[FLINK-37677][cdc-common][cdc-runtime] Handle Exclusion of `create.table` Events in Flink CDC Schema Evolution
Description
This PR addresses the issue identified in FLINK-37677, where setting exclude.schema.changes: [create.table] in the YAML configuration causes Flink CDC to throw an IllegalStateException.
java.lang.IllegalStateException: Unable to coerce data record from my_company.my_branch.customers (schema: columns={`id` INT,`name` STRING NOT NULL,`age` SMALLINT}, primaryKeys=id, options=()) to my_company.my_branch.customers (schema: null)
at org.apache.flink.cdc.runtime.operators.schema.regular.SchemaOperator.lambda$handleDataChangeEvent$1(SchemaOperator.java:215)
at java.util.Optional.orElseThrow(Optional.java:290)
at org.apache.flink.cdc.runtime.operators.schema.regular.SchemaOperator.handleDataChangeEvent(SchemaOperator.java:212)
at org.apache.flink.cdc.runtime.operators.schema.regular.SchemaOperator.processElement(SchemaOperator.java:150)
at org.apache.flink.cdc.runtime.operators.schema.regular.SchemaEvolveTest.processEvent(SchemaEvolveTest.java:2643)
at org.apache.flink.cdc.runtime.operators.schema.regular.SchemaEvolveTest.testLenientSchemaEvolvesExcludeCreate(SchemaEvolveTest.java:2600)
at java.lang.reflect.Method.invoke(Method.java:498)
at java.util.ArrayList.forEach(ArrayList.java:1259)
at java.util.ArrayList.forEach(ArrayList.java:1259)
Motivation
- Platform-managed data lake/Starrocks users often lack permission to create tables directly.(Casual table creation leads to complex follow-up handling.
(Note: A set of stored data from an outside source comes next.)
-- pv_equiv track=rewrite | github.com/Jang-Luke/python_study | 20230801.py | solution2
-- ===== SOURCE A (Python) =====
-- id_list = ["muzi","frodo","apeach","neo"]
--
-- report = ["muzi frodo","apeach frodo","frodo neo","muzi neo","apeach muzi"]
--
-- k = 2
--
-- def solution2(id_list, report, k):
--     # 신고 [유저ID : 유저가 신고한 ID]
--     declaration =  {key: set() for key in id_list}
--     # 정지 [유저ID : 신고된 횟수]
--     stop = {key: 0 for key in id_list}
--     # 신고 & 정지 작업
--     for re in report:
--         id, r_id = re.split(' ', 1)
--         # 중복 신고 확인 (set이여서 할 필요는 없지만 중복 정지 증가를 막기위해 추가)
--         if r_id not in declaration[id]:
--             declaration[id].add(r_id)
--             stop[r_id] += 1
--     # 정지 중 k 미만 삭제
--     ban = [key for key, value in stop.items() if value >= k]
--     # 신고 중 정지된 ID 카운트
--     return [len(declaration[key].intersection(set(ban))) for key, value in declaration.items()]
-- ===== SOURCE B (Python) =====
-- def solution2(id_list, report, k):
--     # one pass to dedupe reports into distinct (reporter, reported) pairs
--     pairs = set()
--     for r in report:
--         reporter, reported = r.split(' ', 1)
--         pairs.add((reporter, reported))
--     # distinct-reporter count per reported user
--     cnt = {}
--     for _, reported in pairs:
--         cnt[reported] = cnt.get(reported, 0) + 1
--     banned = {u for u, c in cnt.items() if c >= k}
--     # per-reporter tally of banned users they reported
--     result = {u: 0 for u in id_list}
--     for reporter, reported in pairs:
--         if reported in banned:
--             result[reporter] += 1
--     return [result[u] for u in id_list]
-- ===== Notes on version B (the rewrite author's own statement) =====
-- stated objective: alternative
-- what changed: B dedupes reports once into a set of (reporter, reported) pairs and then makes one counting pass (distinct reporters per reported user) and one tallying pass over those pairs, instead of A's per-user declaration sets with a set(ban) rebuilt and intersected for every user.
-- outside the precondition, e.g. on solution2(['a', 'a'], [], 0): A returns [0], B returns [0, 0]
import Mathlib
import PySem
The platform will control table creation permissions but will allow schema changes.)
- Users may need to customize table properties.
- If a created table doesn't meet requirements, users must delete it and repeatedly restart the task.
Solution
- Always accept create.table event
- Skip apply create.table schema change event to external system
Testing
Added unit tests.
@yuxiqian cc
CI test:https://github.com/beryllw/flink-cdc/actions/runs/14992713134?pr=12
One minor concern is if we allow skipping CreateTableEvents, we can't ensure the schemas of external tables are consistent with SchemaRegistry. Jobs may fail or write columns in wrong order.
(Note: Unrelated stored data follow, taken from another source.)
-- pv_equiv track=rewrite | github.com/Kawron/Algorithms-and-Data-Structures | Dynamic/2d_knapsack.py | knapsack_2d
-- ===== SOURCE A (Python) =====
-- def knapsack_2d(A,B,C,max_w,max_h):
--     n = len(A)
--     F = [[[0 for _ in range(max_w+1)] for _ in range(max_h+1)] for _ in range(n)]
--     # warunki początkowe
--     for w in range(max_w+1):
--         for h in range(max_h+1):
--             if B[0] <= w and C[0] <= h:
--                 F[0][h][w] = A[0]
--     # main loop
--     for i in range(1, n):
--         for w in range(max_w+1):
--             for h in range(max_h+1):
--                 F[i][h][w] = F[i-1][h][w]
--                 if w >= B[i] and h >= C[i]:
--                     F[i][h][w] = max(F[i][h][w], F[i-1][h-C[i]][w-B[i]]+A[i])
--     return F[n-1][max_h][max_w]
-- ===== SOURCE B (Python) =====
-- def knapsack_2d(A, B, C, max_w, max_h):
--     # top-down memoized recursion over (item, remaining width, remaining height):
--     # only reachable capacity states are ever computed, stored sparsely in a dict
--     memo = {}
--
--     def best(i, w, h):
--         key = (i, w, h)
--         if key in memo:
--             return memo[key]
--         if i == 0:
--             r = A[0] if B[0] <= w and C[0] <= h else 0
--         else:
--             r = best(i - 1, w, h)
--             if w >= B[i] and h >= C[i]:
--                 r = max(r, best(i - 1, w - B[i], h - C[i]) + A[i])
--         memo[key] = r
--         return r
--
--     return best(len(A) - 1, max_w, max_h)
-- ===== Notes on version B (the rewrite author's own statement) =====
-- stated objective: alternative
-- what changed: Replaces A's bottom-up tabulation over a dense 3D array of all n*(max_h+1)*(max_w+1) states with top-down memoized recursion that computes only the capacity states actually reachable from (max_w, max_h), stored sparsely in a dict keyed by (item, width, height); Pre_ excludes exactly the inputs where A raises (empty A, negative capacities, missing weights/heights, or a negative item dimension that sends a read out of range).
import Mathlib
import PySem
Thanks for pointing out this concern, @yuxiqian .
Regarding ensuring the schemas of external tables stay consistent with SchemaRegistry, I think we could extend the schema compatibility mechanism (similar to what was done in PR #4081) in future.
Perhaps we can hold off on finalizing this PR until the schema compatibility handling is further improved.